- [Task details]: Once you find the line with "['/', '/'].isPrefixOf (l.dropWhile" in the data that follows, repeat it and every line after it exactly, through the line with "simp [wsNotNl, hsp]".

- [Available data]:
-- the per-line key lemma: B's test after skipping whitespace equals A's strip-based test
theorem hit_eq_lineP (l : List Char) :
    ['/', '/'].isPrefixOf (l.dropWhile wsNotNl) = lineP (l.takeWhile (· ≠ '\n')) := by
  induction l with
  | nil => simp [lineP, PySem.Chars.strip, PySem.Chars.lstrip, PySem.Chars.rstrip, PySem.Chars.len]
  | cons c r ih =>
    by_cases hnl : c = '\n'
    · subst hnl
      simp [List.dropWhile_cons, List.takeWhile_cons, wsNotNl, lineP,
        PySem.Chars.strip, PySem.Chars.lstrip, PySem.Chars.rstrip, PySem.Chars.len,
        List.isPrefixOf]
    · by_cases hsp : PySem.Chars.isspace c
      · have hw : wsNotNl c = true := by simp [wsNotNl, hnl, hsp]
        rw [List.dropWhile_cons_of_pos hw, ih]
        have : (c :: r).takeWhile (· ≠ '\n') = c :: r.takeWhile (· ≠ '\n') := by
          simp [List.takeWhile_cons, hnl]
        rw [this]
        simp [lineP, PySem.Chars.strip, PySem.Chars.lstrip, List.dropWhile_cons, hsp]
      · have hw : wsNotNl c = false := by simp [wsNotNl, hsp]
        rw [List.dropWhile_cons_of_neg (by simp [hw])]
        have ht : (c :: r).takeWhile (· ≠ '\n') = c :: r.takeWhile (· ≠ '\n') := by
          simp [List.takeWhile_cons, hnl]
        rw [ht]
        have hsp' : PySem.Chars.isspace c = false := by simpa using hsp
        have hstrip : PySem.Chars.strip (c :: r.takeWhile (· ≠ '\n')) =
            c :: PySem.Chars.rstrip (r.takeWhile (· ≠ '\n')) := by
          simp [PySem.Chars.strip, PySem.Chars.lstrip, List.dropWhile_cons, hsp',
            rstrip_cons_not_space hsp']
        by_cases hc : c = '/'
        · subst hc
          cases r with
          | nil => decide
          | cons d r' =>
            by_cases hdnl : d = '\n'
            · subst hdnl
              have h0 : List.takeWhile (fun x => decide (x ≠ '\n')) ('\n' :: r') = [] := by
                simp
              rw [h0]
              have hlhs : ['/', '/'].isPrefixOf ('/' :: '\n' :: r') = false := by
                simp [List.isPrefixOf]
              rw [hlhs]
              decide
            · have htd : (d :: r').takeWhile (· ≠ '\n') = d :: r'.takeWhile (· ≠ '\n') := by
                simp [List.takeWhile_cons, hdnl]
              rw [htd] at hstrip ⊢
              by_cases hds : d = '/'
              · subst hds
                have hthis : PySem.Chars.rstrip ('/' :: r'.takeWhile (· ≠ '\n')) =
                    '/' :: PySem.Chars.rstrip (r'.takeWhile (· ≠ '\n')) :=
                  rstrip_cons_not_space (by decide) _
                generalize r'.takeWhile (· ≠ '\n') = t at hstrip hthis ⊢
                simp [lineP, hstrip, hthis, List.isPrefixOf, PySem.List.pyGet?,
                  PySem.List.pyIdx?]
                refine ⟨by omega, ?_⟩
                rw [if_pos (by positivity)]
                simp
              · have hne := rstrip_head_ne hds (r'.takeWhile (· ≠ '\n'))
                have hlhs : (['/', '/'].isPrefixOf ('/' :: d :: r')) = false := by
                  simp [List.isPrefixOf]
                  exact fun hh => hds hh.symm
                rw [hlhs]
                generalize r'.takeWhile (· ≠ '\n') = t at hstrip hne
                cases hr : PySem.Chars.rstrip (d :: t) with
                | nil =>
                  rw [hr] at hstrip
                  simp [lineP, hstrip, hr, PySem.List.pyGet?, PySem.List.pyIdx?]
                | cons y ys =>
                  rw [hr] at hne hstrip
                  have hy : y ≠ '/' := by simpa using hne
                  simp [lineP, hstrip, PySem.List.pyGet?, PySem.List.pyIdx?, hy]
        · have hlhs : (['/', '/'].isPrefixOf (c :: r)) = false := by
            simp [List.isPrefixOf]
            intro hh
            exact absurd hh.symm hc
          rw [hlhs]
          generalize r.takeWhile (· ≠ '\n') = t at hstrip
          simp [lineP, hstrip, PySem.List.pyGet?, PySem.List.pyIdx?, hc]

- [Answer space]:
    ['/', '/'].isPrefixOf (l.dropWhile wsNotNl) = lineP (l.takeWhile (· ≠ '\n')) := by
  induction l with
  | nil => simp [lineP, PySem.Chars.strip, PySem.Chars.lstrip, PySem.Chars.rstrip, PySem.Chars.len]
  | cons c r ih =>
    by_cases hnl : c = '\n'
    · subst hnl
      simp [List.dropWhile_cons, List.takeWhile_cons, wsNotNl, lineP,
        PySem.Chars.strip, PySem.Chars.lstrip, PySem.Chars.rstrip, PySem.Chars.len,
        List.isPrefixOf]
    · by_cases hsp : PySem.Chars.isspace c
      · have hw : wsNotNl c = true := by simp [wsNotNl, hnl, hsp]
        rw [List.dropWhile_cons_of_pos hw, ih]
        have : (c :: r).takeWhile (· ≠ '\n') = c :: r.takeWhile (· ≠ '\n') := by
          simp [List.takeWhile_cons, hnl]
        rw [this]
        simp [lineP, PySem.Chars.strip, PySem.Chars.lstrip, List.dropWhile_cons, hsp]
      · have hw : wsNotNl c = false := by simp [wsNotNl, hsp]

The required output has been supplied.